Traditional practice, then and now

Traditional practice, then and now

With Christmas just around the corner, I have been contemplating seasonal customs and traditions. Traditions are important culturally and socially. And as a weaver, it leads me to think about the tradition of hand weaving and how it has changed in our culture and society. Initially, weaving was done out of necessity. Cloth was made for clothes to cover us and keep us warm, and later included house hold items, like blankets, table cloths, and linens. With the evolution of the industrial revolution, it is no longer necessary for us to hand weave fabric for these purposes. We have machines to do this for us now. Machines in modern society have lead to mass produced, low quality throw-away textiles, global out-sourcing, child labour, and slave labour. Machines have changed the entire textile industry and our attitude towards it. The days of hand made cloth for every day use have gone forever. The understanding that hand made cloth was precious, because it took long hours, days or sometimes weeks to complete is no longer relevant. 

So why hand-weave?  It is hard to explain, but those of us who weave would say we do because it is part of us. We are called to do it. It feels necessary. It is essential to bring back the cultural preciousness of this age old practice. To recreate an appreciation for the slow cloth. To have renewed understanding of its meditative, rhythmic, and creative aspects in our daily lives. To reteach the importance of a society built around self sustainability, and to have social circles created around textiles: groups of women making quilts, or gathering for sewing bees, or even family sitting around mending. Making textiles was a way of life, a job, and a responsibility to society. It was a way to express ideas through symbols, pattern and colour.

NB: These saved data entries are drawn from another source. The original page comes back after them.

-- pv_equiv track=rewrite | github.com/GMANarasimha145/Intelligent-Tutoring-System-Raw-Files | untitled8.py | split_content_with_threshold
-- ===== SOURCE A (Python) =====
-- def split_content_with_threshold(text, threshold):
--     pullstops = text.split('.')
--     result = []
--     chunk = ''
--     for i, pullstop in enumerate(pullstops):
--         chunk += pullstop.strip() + '.'
--         if (i + 1) % threshold == 0:
--             result.append(chunk.strip())
--             chunk = ''
--     if chunk:
--         result.append(chunk.strip())
--     return result
-- ===== SOURCE B (Python) =====
-- def split_content_with_threshold(text, threshold):
--     pullstops = text.split('.')
--     result = []
--     for i in range(0, len(pullstops), threshold):
--         group = pullstops[i:i + threshold]
--         result.append(''.join(p.strip() + '.' for p in group).strip())
--     return result
-- ===== Notes on version B (the rewrite author's own statement) =====
-- stated objective: idiomatic
-- what changed: Replaces the running chunk accumulator with modulo-counter flushing by batch slicing: iterate range(0, len(pullstops), threshold), slice each group and join it in one expression, with the short final slice covering the leftover chunk automatically.
-- outside the precondition, e.g. on split_content_with_threshold('a. b', -2): A returns ['a.b.'], B returns []
import Mathlib
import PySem

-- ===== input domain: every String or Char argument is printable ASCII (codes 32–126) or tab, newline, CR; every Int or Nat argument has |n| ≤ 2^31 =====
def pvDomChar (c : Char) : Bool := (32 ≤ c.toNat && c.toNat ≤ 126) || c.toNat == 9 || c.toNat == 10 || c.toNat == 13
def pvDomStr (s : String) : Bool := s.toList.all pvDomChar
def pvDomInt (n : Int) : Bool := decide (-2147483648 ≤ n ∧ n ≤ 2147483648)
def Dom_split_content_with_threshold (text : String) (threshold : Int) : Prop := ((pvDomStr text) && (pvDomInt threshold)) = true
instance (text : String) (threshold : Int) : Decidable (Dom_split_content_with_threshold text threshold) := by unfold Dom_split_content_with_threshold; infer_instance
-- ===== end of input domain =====

-- B replaces A's running chunk accumulator with modulo-counter flushing by idiomatic batch slicing
-- (range-stepped slices joined per group); equal return values are proved for all thresholds ≥ 1.


-- ===== PORT A =====
-- loop body of A's for-loop: state (result, chunk), element (i, pullstop)
def pvStepA (t : Int) (st : List String × List Char) (ip : Int × List Char) : List String × List Char :=
  let chunk := st.2 ++ (PySem.Chars.strip ip.2 ++ ['.'])
  if PySem.Int.mod (ip.1 + 1) t = 0 then (st.1 ++ [String.ofList (PySem.Chars.strip chunk)], [])
  else (st.1, chunk)

-- A's trailing 'if chunk: result.append(chunk.strip())'
def pvFinishA (r : List String × List Char) : List String :=
  if r.2 ≠ [] then r.1 ++ [String.ofList (PySem.Chars.strip r.2)] else r.1

def split_content_with_threshold (text : String) (threshold : Int) : List String :=
  let pullstops := PySem.Chars.splitOn text.toList ['.']
  pvFinishA ((PySem.List.enumerate pullstops 0).foldl (pvStepA threshold) ([], []))

-- ===== PORT B =====
def split_content_with_threshold_alt (text : String) (threshold : Int) : List String :=
  let pullstops := PySem.Chars.splitOn text.toList ['.']
  (PySem.List.pyRange 0 (pullstops.length : Int) threshold).map (fun i =>
    let group := PySem.List.slice pullstops (some i) (some (i + threshold))
    String.ofList (PySem.Chars.strip
      (PySem.Chars.join [] (group.map (fun p => PySem.Chars.strip p ++ ['.'])))))

-- ===== PRECONDITION & SPEC =====
-- threshold = 0 makes A raise ZeroDivisionError; negative thresholds are outside the natural
-- domain of a chunk size (A's modulo then happens to group by |threshold|, B's range is empty),
-- so Pre_ admits exactly the positive thresholds.
def Pre_split_content_with_threshold (_text : String) (threshold : Int) : Prop := 1 ≤ threshold
instance (text : String) (threshold : Int) : Decidable (Pre_split_content_with_threshold text threshold) := by unfold Pre_split_content_with_threshold; infer_instance
def pvWitness_split_content_with_threshold : String × Int := ("a. b. c", 2)

def Spec_split_content_with_threshold (text : String) (threshold : Int) (out : List String) : Prop := out = split_content_with_threshold_alt text threshold
instance (text : String) (threshold : Int) (out : List String) : Decidable (Spec_split_content_with_threshold text threshold out) := by unfold Spec_split_content_with_threshold; infer_instance

-- ===== CLAIM (what is proved, stated in full; the proofs are below) =====
def Claim_equal_split_content_with_threshold : Prop := ∀ (text : String) (threshold : Int), Dom_split_content_with_threshold text threshold → Pre_split_content_with_threshold text threshold → Spec_split_content_with_threshold text threshold (split_content_with_threshold text threshold)

-- ===== LEMMAS AND PROOFS =====

-- the char list B builds for one group
def pvJ (g : List (List Char)) : List Char :=
  PySem.Chars.join [] (g.map (fun p => PySem.Chars.strip p ++ ['.']))

theorem pvJ_cons (p : List Char) (g : List (List Char)) :
    pvJ (p :: g) = (PySem.Chars.strip p ++ ['.']) ++ pvJ g := by
  cases g with
  | nil => simp [pvJ, PySem.Chars.join_singleton, PySem.Chars.join_nil]
  | cons q r => simp [pvJ, PySem.Chars.join_cons_cons]

-- A's loop rephrased with a countdown c to the next flush
def pvAB (t' : Nat) : List (List Char) → Nat → List Char → List String
  | [], _, chunk => if chunk ≠ [] then [String.ofList (PySem.Chars.strip chunk)] else []
  | p :: rest, c, chunk =>
      let chunk' := chunk ++ (PySem.Chars.strip p ++ ['.'])
      if c = 1 then String.ofList (PySem.Chars.strip chunk') :: pvAB t' rest t' []
      else pvAB t' rest (c - 1) chunk'

-- B's batches, as a recursion peeling one group of size k+1 at a time
def pvBspec (k : Nat) : List (List Char) → List String
  | [] => []
  | p :: rest =>
      String.ofList (PySem.Chars.strip (pvJ (p :: rest.take k))) :: pvBspec k (rest.drop k)
  termination_by ps => ps.length
  decreasing_by simp

theorem pvLA (t : Int) (ht : 1 ≤ t) :
    ∀ (ps : List (List Char)) (i : Int) (c : Nat) (res : List String) (chunk : List Char),
      0 ≤ i → (c : Int) = t - i % t →
      pvFinishA ((PySem.List.enumerate ps i).foldl (pvStepA t) (res, chunk)) =
        res ++ pvAB t.toNat ps c chunk := by
  intro ps
  induction ps with
  | nil =>
    intro i c res chunk _ _
    simp only [PySem.List.enumerate_nil, List.foldl_nil, pvFinishA, pvAB]
    split <;> simp
  | cons p rest ih =>
    intro i c res chunk hi hc
    have h01 : i % t ≥ 0 := Int.emod_nonneg i (by omega)
    have h02 : i % t < t := Int.emod_lt_of_pos i (by omega)
    have hstep : (i + 1) % t = (i % t + 1) % t := by
      conv_lhs => rw [← Int.mul_ediv_add_emod i t]
      rw [show t * (i / t) + i % t + 1 = i % t + 1 + t * (i / t) by ring,
          Int.add_mul_emod_self_left]
    rw [PySem.List.enumerate_cons, List.foldl_cons]
    by_cases hc1 : c = 1
    · -- flush
      have hmod : PySem.Int.mod (i + 1) t = 0 := by
        rw [PySem.Int.mod_eq_emod_of_pos (by omega), hstep]
        have : i % t = t - 1 := by omega
        rw [this]; simp
      rw [show pvStepA t (res, chunk) (i, p)
            = (res ++ [String.ofList (PySem.Chars.strip (chunk ++ (PySem.Chars.strip p ++ ['.'])))], []) by
        simp [pvStepA, hmod]]
      rw [ih (i+1) t.toNat _ [] (by omega) (by
        rw [hstep]
        have : i % t = t - 1 := by omega
        rw [this]; simp [Int.toNat_of_nonneg (by omega : (0:Int) ≤ t)])]
      subst hc1
      simp [pvAB]
    · -- no flush
      have hr1 : i % t + 1 < t := by omega
      have hmod : ¬ PySem.Int.mod (i + 1) t = 0 := by
        rw [PySem.Int.mod_eq_emod_of_pos (by omega), hstep,
            Int.emod_eq_of_lt (by omega) hr1]
        omega
      rw [show pvStepA t (res, chunk) (i, p)
            = (res, chunk ++ (PySem.Chars.strip p ++ ['.'])) by simp [pvStepA, hmod]]
      have hcge : 2 ≤ c := by omega
      rw [ih (i+1) (c-1) res _ (by omega) (by
        rw [hstep, Int.emod_eq_of_lt (by omega) hr1]
        push_cast [Nat.cast_sub (by omega : 1 ≤ c)]
        omega)]
      congr 1
      rw [pvAB]
      simp [hc1]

To be a hand-weaver is to be connected to tradition. You need to learn the techniques and the tricks. You need to understand how to mix colour and pattern. You need to feel the nuances of the yarn, thread and the loom you use.  You need the experience of weavers before you to be able to carry on doing what they did, and what you do. This knowledge has been passed down generation after generation for thousands of years, as hand-weaving has not changed much since it began.

Weavers are carriers of tradition, of ancient skills developed millennia ago. Weavers are guardians of unknown times, keeping connection to our past, and to our ancestors. Weavers lay, thread by thread, a story; the continuation of a knowledge of how it was and how it will be.